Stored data
#####

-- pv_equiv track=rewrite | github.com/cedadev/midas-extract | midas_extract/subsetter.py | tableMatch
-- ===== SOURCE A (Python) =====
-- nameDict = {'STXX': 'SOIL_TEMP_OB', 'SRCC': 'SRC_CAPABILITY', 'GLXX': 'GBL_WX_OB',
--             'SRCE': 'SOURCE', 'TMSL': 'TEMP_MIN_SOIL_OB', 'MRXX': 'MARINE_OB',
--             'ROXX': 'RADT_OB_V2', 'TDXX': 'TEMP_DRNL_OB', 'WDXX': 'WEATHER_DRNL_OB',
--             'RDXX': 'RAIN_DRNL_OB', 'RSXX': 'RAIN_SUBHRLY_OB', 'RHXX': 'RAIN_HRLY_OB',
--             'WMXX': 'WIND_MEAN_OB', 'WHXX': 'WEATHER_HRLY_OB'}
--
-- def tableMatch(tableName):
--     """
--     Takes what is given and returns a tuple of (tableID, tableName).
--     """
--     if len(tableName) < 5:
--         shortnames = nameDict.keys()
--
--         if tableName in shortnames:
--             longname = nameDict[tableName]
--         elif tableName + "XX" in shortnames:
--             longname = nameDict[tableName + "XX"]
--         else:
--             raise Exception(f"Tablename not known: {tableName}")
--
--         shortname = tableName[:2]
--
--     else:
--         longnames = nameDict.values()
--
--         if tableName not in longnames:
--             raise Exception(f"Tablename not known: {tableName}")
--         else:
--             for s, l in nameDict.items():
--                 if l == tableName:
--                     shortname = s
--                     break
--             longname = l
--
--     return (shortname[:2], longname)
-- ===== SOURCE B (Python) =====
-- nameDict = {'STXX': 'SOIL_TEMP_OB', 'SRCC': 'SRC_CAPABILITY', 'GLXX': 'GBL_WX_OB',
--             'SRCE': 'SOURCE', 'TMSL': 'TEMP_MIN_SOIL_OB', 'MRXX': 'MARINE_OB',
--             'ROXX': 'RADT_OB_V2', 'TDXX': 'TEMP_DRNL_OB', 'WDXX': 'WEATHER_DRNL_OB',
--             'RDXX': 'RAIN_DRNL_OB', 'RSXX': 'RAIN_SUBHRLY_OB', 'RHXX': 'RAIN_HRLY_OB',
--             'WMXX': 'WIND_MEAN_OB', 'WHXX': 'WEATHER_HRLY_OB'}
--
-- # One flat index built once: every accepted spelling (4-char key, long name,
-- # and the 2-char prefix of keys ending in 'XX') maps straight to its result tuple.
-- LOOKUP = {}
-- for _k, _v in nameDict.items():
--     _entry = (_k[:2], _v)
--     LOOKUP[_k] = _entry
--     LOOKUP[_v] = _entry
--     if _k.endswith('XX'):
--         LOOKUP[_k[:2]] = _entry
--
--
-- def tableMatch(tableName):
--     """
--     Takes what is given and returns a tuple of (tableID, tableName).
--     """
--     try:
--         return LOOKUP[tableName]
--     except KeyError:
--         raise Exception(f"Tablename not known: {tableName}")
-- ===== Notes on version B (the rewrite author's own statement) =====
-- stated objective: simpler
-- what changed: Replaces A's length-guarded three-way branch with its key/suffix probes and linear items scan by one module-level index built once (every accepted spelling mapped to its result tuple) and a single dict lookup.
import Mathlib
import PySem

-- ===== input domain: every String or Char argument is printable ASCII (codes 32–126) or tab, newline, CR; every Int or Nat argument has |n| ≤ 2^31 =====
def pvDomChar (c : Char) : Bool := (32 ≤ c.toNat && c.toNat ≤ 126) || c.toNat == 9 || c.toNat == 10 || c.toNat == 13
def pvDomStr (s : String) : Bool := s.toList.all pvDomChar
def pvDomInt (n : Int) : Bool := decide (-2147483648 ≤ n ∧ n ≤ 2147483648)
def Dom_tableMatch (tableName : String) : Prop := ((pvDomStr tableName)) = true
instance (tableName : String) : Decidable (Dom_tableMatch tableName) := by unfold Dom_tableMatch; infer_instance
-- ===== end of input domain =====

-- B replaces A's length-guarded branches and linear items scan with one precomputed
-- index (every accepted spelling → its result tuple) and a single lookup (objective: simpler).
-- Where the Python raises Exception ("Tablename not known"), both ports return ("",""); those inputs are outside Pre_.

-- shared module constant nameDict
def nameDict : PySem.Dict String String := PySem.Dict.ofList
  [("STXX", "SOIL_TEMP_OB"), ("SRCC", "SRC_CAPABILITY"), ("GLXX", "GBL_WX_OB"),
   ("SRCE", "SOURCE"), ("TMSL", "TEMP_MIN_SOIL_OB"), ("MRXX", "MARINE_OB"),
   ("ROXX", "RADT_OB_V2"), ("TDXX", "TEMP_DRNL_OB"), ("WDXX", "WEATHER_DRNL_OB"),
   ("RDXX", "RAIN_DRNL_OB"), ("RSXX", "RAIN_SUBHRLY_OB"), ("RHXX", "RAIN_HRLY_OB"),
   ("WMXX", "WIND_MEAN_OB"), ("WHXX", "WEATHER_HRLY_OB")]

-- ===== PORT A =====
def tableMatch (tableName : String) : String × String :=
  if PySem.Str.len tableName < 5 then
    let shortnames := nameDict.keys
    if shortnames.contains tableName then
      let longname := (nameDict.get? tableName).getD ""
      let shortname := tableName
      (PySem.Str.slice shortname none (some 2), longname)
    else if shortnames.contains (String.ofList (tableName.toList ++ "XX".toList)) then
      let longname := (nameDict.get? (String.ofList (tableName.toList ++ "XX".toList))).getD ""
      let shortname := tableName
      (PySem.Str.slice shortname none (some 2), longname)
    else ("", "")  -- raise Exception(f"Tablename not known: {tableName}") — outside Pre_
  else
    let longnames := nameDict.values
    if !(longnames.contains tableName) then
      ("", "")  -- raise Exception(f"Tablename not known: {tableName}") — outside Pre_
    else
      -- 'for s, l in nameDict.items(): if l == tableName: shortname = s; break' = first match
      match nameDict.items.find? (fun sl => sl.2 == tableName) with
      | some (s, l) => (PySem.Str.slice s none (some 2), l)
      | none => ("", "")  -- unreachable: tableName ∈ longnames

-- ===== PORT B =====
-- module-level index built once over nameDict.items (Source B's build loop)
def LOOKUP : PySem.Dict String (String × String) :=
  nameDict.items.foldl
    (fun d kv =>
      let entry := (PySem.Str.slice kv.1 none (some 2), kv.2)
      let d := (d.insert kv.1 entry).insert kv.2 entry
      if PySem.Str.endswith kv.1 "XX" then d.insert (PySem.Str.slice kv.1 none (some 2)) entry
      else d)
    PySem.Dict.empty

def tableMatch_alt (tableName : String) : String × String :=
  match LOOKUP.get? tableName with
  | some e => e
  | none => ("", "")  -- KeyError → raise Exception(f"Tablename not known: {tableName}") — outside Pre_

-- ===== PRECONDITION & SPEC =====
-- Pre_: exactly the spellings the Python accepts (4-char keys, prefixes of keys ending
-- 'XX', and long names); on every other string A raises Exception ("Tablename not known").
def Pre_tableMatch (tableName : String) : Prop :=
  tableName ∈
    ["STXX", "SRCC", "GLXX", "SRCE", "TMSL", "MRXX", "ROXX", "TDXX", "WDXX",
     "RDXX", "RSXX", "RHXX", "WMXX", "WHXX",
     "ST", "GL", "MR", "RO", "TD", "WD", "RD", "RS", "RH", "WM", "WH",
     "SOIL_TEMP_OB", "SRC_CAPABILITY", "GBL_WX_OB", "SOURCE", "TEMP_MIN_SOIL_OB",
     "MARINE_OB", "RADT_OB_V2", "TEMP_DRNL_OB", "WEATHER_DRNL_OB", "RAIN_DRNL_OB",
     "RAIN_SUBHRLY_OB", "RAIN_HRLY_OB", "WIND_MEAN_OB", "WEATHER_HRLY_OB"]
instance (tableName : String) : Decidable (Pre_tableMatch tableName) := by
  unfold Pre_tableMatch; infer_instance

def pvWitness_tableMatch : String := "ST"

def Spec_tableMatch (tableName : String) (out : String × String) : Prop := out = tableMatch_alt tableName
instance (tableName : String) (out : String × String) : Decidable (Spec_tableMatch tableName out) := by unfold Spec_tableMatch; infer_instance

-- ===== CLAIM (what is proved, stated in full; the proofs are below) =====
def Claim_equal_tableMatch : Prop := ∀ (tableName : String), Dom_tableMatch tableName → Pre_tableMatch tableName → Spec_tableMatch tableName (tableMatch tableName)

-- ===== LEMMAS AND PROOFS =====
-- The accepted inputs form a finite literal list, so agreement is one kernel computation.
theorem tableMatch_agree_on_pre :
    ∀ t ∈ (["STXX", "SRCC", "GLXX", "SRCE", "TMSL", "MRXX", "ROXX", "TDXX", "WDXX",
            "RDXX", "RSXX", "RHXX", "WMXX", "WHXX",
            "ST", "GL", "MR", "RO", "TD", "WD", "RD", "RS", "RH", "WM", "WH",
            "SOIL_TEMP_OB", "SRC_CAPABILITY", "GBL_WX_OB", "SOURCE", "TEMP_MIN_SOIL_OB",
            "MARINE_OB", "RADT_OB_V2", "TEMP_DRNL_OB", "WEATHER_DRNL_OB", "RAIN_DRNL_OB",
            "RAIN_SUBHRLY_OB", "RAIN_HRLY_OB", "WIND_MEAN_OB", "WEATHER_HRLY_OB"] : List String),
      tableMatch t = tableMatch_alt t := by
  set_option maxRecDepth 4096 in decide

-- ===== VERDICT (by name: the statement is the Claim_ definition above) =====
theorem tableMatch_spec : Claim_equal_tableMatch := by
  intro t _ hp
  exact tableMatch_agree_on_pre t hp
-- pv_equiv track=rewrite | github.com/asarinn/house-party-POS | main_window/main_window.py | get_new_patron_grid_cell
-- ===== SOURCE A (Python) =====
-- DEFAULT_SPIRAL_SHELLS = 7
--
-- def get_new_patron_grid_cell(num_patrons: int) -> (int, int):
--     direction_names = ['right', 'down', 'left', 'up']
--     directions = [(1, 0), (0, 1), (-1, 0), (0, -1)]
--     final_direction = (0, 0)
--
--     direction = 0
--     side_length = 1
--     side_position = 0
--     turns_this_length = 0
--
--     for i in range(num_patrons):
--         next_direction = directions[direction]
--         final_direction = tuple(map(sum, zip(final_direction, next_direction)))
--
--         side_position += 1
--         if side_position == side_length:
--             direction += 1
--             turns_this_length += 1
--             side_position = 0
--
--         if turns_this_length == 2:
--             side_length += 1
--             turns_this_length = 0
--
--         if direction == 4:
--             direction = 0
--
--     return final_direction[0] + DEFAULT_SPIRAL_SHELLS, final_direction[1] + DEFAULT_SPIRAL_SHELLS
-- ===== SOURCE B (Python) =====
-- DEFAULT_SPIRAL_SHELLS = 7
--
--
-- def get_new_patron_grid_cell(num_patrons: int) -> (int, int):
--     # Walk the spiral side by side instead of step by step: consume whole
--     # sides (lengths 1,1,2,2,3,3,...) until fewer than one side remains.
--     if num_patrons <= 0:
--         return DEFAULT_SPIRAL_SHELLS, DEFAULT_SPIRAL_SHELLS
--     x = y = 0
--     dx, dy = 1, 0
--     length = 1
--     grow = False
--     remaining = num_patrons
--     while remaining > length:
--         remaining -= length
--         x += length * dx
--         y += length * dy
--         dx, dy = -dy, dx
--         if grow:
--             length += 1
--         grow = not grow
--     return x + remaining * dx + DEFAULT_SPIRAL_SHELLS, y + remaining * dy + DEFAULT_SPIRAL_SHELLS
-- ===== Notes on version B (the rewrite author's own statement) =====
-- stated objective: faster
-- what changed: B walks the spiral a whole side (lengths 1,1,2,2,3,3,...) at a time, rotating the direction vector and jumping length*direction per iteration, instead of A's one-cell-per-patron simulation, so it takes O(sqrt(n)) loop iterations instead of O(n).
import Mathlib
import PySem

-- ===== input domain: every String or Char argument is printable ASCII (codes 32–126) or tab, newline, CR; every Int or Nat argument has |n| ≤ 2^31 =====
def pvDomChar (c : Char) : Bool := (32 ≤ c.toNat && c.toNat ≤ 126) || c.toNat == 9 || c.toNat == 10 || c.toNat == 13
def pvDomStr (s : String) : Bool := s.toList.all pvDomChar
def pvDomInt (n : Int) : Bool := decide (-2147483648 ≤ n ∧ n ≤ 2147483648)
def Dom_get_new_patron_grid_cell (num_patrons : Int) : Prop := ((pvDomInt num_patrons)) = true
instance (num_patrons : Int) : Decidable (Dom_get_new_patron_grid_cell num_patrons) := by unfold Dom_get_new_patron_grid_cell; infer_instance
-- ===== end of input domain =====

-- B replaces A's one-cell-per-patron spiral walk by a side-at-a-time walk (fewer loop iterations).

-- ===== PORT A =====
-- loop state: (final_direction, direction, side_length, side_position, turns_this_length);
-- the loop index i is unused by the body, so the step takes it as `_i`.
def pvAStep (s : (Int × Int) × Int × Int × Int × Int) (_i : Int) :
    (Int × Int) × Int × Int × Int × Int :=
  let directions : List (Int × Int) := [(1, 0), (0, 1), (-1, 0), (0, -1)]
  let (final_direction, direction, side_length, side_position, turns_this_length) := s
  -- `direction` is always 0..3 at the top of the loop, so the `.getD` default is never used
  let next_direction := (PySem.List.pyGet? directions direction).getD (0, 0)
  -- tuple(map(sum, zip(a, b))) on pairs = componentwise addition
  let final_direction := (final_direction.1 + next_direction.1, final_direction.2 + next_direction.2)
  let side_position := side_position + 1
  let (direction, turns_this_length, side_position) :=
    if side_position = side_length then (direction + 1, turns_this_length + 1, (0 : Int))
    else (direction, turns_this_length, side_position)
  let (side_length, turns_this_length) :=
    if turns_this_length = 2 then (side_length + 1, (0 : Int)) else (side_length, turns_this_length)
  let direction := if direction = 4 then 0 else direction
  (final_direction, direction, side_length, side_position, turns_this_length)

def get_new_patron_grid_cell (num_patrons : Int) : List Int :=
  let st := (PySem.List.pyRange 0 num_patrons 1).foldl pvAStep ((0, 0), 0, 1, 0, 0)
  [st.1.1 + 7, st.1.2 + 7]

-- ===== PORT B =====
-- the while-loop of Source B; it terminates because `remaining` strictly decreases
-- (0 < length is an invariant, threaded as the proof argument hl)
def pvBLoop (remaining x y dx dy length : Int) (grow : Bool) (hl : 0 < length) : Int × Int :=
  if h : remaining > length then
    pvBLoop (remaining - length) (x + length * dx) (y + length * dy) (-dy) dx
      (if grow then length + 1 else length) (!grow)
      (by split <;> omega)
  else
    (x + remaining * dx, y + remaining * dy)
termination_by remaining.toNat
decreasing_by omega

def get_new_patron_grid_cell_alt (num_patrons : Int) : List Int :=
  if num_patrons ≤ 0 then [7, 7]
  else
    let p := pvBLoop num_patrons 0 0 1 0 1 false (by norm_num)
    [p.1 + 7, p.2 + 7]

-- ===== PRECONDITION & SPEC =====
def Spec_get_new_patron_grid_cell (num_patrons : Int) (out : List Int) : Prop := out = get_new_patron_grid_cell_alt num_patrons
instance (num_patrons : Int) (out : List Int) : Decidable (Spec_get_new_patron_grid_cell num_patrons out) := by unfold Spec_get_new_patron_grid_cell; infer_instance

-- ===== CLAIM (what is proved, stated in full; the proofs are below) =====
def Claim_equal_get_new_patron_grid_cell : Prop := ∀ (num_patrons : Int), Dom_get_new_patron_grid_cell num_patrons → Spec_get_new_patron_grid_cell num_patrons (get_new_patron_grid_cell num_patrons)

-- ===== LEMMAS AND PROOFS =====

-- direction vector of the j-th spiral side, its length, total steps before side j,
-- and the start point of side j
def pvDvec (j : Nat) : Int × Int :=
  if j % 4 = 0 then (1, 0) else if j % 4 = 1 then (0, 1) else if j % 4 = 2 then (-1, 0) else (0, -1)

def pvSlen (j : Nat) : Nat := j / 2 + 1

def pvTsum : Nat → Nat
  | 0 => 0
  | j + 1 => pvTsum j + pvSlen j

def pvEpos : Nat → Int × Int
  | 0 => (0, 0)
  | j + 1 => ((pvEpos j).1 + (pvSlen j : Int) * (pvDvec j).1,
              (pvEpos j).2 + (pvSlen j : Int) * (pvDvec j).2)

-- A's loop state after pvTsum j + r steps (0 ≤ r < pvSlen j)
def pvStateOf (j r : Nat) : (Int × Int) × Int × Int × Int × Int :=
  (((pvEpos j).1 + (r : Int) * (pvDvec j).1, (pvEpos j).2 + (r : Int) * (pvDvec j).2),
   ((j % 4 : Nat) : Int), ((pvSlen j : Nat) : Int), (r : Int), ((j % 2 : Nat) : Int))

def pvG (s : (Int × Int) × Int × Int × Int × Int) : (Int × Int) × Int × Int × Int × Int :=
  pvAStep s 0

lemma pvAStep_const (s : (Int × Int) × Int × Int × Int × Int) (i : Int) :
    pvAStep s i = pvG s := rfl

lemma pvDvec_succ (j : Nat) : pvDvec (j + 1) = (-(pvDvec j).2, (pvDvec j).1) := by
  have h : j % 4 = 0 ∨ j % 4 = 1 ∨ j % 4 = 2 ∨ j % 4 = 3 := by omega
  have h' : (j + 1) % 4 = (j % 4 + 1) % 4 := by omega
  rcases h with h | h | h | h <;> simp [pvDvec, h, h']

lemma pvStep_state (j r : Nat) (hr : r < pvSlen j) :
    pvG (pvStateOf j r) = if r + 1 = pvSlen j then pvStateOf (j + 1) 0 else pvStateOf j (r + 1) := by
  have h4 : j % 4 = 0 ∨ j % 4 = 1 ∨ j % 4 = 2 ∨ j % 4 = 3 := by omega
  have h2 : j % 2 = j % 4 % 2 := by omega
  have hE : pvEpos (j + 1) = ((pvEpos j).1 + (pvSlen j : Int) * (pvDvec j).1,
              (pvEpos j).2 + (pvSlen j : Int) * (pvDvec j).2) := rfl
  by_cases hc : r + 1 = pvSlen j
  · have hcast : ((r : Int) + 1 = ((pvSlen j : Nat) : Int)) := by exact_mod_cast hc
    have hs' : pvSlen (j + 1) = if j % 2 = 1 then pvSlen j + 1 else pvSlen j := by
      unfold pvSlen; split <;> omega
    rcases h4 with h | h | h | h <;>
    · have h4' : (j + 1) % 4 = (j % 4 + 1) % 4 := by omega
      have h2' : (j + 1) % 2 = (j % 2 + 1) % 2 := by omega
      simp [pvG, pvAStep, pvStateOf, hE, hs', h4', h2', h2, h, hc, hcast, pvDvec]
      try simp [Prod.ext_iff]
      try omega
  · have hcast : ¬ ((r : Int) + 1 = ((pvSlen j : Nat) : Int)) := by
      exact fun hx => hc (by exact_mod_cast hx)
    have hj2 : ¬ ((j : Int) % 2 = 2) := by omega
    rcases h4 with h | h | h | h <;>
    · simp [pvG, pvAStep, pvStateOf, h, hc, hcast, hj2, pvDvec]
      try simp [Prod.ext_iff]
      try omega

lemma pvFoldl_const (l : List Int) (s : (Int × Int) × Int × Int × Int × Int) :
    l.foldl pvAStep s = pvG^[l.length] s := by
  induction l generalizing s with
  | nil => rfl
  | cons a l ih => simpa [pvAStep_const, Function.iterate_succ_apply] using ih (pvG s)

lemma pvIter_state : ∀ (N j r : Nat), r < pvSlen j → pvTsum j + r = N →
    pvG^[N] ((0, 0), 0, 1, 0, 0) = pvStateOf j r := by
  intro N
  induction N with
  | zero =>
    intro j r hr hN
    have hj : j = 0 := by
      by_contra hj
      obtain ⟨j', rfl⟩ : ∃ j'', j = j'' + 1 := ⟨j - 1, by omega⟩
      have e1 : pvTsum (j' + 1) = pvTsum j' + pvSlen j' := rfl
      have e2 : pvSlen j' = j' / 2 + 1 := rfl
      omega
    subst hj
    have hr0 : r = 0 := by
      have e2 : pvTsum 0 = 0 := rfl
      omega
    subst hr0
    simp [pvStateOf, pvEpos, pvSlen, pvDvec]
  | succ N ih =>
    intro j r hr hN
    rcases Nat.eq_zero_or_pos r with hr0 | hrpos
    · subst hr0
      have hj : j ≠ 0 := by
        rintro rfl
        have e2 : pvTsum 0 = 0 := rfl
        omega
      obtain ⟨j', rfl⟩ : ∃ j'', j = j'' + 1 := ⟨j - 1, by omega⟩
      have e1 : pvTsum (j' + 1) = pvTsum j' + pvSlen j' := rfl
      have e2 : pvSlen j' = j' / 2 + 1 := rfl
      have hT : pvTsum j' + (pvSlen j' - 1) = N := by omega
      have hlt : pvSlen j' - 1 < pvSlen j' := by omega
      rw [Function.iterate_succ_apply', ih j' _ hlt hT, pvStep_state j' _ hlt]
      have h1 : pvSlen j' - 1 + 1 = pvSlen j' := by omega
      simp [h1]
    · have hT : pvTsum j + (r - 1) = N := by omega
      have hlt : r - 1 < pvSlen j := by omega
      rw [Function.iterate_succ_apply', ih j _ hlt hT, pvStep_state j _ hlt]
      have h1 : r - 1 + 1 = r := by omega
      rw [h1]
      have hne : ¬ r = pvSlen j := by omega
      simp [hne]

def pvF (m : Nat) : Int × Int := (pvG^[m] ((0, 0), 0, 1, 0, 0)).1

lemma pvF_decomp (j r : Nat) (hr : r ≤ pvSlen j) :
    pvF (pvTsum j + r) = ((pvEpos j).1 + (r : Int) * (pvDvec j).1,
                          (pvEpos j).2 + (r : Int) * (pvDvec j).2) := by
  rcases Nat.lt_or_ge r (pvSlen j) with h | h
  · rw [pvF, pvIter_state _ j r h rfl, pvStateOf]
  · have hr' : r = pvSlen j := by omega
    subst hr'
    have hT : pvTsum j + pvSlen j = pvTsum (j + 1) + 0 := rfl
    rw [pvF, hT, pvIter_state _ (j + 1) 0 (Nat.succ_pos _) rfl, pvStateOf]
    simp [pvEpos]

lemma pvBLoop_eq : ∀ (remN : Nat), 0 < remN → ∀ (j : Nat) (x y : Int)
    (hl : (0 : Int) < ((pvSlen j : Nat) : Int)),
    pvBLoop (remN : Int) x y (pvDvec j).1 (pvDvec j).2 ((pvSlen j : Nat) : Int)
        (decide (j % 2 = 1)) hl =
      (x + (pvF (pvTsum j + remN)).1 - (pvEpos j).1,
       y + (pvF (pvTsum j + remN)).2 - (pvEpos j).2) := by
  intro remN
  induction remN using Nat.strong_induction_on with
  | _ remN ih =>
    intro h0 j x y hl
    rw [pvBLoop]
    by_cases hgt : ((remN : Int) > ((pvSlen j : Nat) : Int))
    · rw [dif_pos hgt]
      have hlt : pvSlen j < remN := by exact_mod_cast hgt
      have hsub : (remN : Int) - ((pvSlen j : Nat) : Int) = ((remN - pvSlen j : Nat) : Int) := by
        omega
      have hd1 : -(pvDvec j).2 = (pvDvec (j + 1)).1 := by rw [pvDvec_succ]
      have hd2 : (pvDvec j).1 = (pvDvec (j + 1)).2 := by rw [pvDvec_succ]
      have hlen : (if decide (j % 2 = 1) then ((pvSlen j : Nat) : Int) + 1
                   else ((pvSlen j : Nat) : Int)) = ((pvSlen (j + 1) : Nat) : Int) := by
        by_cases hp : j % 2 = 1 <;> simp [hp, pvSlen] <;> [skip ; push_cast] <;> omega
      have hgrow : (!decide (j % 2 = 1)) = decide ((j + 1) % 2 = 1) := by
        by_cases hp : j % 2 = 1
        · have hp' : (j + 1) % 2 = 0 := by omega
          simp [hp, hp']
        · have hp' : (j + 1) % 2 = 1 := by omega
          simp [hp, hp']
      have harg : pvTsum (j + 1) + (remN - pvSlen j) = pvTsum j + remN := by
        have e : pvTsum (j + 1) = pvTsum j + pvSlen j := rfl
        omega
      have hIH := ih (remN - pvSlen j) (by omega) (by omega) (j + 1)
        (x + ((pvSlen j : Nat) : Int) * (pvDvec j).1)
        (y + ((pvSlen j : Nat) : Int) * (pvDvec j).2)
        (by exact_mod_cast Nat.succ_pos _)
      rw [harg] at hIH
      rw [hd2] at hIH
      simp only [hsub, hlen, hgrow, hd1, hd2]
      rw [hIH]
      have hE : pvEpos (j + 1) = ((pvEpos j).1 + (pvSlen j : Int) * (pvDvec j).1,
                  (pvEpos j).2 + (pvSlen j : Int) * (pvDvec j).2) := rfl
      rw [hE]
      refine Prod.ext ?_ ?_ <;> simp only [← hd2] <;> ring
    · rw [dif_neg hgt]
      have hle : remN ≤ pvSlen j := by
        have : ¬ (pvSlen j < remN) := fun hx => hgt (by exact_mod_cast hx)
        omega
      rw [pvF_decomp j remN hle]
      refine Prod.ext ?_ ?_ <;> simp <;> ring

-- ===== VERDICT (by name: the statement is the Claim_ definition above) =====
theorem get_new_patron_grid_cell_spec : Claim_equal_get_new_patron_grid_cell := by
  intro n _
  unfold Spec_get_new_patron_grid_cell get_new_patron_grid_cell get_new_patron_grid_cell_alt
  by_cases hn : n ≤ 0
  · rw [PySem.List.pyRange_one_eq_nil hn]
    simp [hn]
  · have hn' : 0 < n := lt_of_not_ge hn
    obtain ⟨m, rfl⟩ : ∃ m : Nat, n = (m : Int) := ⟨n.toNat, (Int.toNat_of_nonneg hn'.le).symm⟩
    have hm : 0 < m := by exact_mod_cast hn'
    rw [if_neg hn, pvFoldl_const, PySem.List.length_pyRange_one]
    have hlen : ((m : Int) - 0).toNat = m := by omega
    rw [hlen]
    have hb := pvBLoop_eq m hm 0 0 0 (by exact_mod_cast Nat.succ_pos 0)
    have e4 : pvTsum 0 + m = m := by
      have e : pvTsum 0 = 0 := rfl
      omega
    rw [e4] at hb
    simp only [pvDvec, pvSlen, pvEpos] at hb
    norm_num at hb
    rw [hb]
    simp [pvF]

#####

**Aim of the task**
Transcribe each line of the data above, unaltered, from the one where "have hj : j ≠ 0 := by" appears to the one where "have hd2 : (pvDvec" appears, inclusive of both.

**Expected answer**
      have hj : j ≠ 0 := by
        rintro rfl
        have e2 : pvTsum 0 = 0 := rfl
        omega
      obtain ⟨j', rfl⟩ : ∃ j'', j = j'' + 1 := ⟨j - 1, by omega⟩
      have e1 : pvTsum (j' + 1) = pvTsum j' + pvSlen j' := rfl
      have e2 : pvSlen j' = j' / 2 + 1 := rfl
      have hT : pvTsum j' + (pvSlen j' - 1) = N := by omega
      have hlt : pvSlen j' - 1 < pvSlen j' := by omega
      rw [Function.iterate_succ_apply', ih j' _ hlt hT, pvStep_state j' _ hlt]
      have h1 : pvSlen j' - 1 + 1 = pvSlen j' := by omega
      simp [h1]
    · have hT : pvTsum j + (r - 1) = N := by omega
      have hlt : r - 1 < pvSlen j := by omega
      rw [Function.iterate_succ_apply', ih j _ hlt hT, pvStep_state j _ hlt]
      have h1 : r - 1 + 1 = r := by omega
      rw [h1]
      have hne : ¬ r = pvSlen j := by omega
      simp [hne]

def pvF (m : Nat) : Int × Int := (pvG^[m] ((0, 0), 0, 1, 0, 0)).1

lemma pvF_decomp (j r : Nat) (hr : r ≤ pvSlen j) :
    pvF (pvTsum j + r) = ((pvEpos j).1 + (r : Int) * (pvDvec j).1,
                          (pvEpos j).2 + (r : Int) * (pvDvec j).2) := by
  rcases Nat.lt_or_ge r (pvSlen j) with h | h
  · rw [pvF, pvIter_state _ j r h rfl, pvStateOf]
  · have hr' : r = pvSlen j := by omega
    subst hr'
    have hT : pvTsum j + pvSlen j = pvTsum (j + 1) + 0 := rfl
    rw [pvF, hT, pvIter_state _ (j + 1) 0 (Nat.succ_pos _) rfl, pvStateOf]
    simp [pvEpos]

lemma pvBLoop_eq : ∀ (remN : Nat), 0 < remN → ∀ (j : Nat) (x y : Int)
    (hl : (0 : Int) < ((pvSlen j : Nat) : Int)),
    pvBLoop (remN : Int) x y (pvDvec j).1 (pvDvec j).2 ((pvSlen j : Nat) : Int)
        (decide (j % 2 = 1)) hl =
      (x + (pvF (pvTsum j + remN)).1 - (pvEpos j).1,
       y + (pvF (pvTsum j + remN)).2 - (pvEpos j).2) := by
  intro remN
  induction remN using Nat.strong_induction_on with
  | _ remN ih =>
    intro h0 j x y hl
    rw [pvBLoop]
    by_cases hgt : ((remN : Int) > ((pvSlen j : Nat) : Int))
    · rw [dif_pos hgt]
      have hlt : pvSlen j < remN := by exact_mod_cast hgt
      have hsub : (remN : Int) - ((pvSlen j : Nat) : Int) = ((remN - pvSlen j : Nat) : Int) := by
        omega
      have hd1 : -(pvDvec j).2 = (pvDvec (j + 1)).1 := by rw [pvDvec_succ]
      have hd2 : (pvDvec j).1 = (pvDvec (j + 1)).2 := by rw [pvDvec_succ]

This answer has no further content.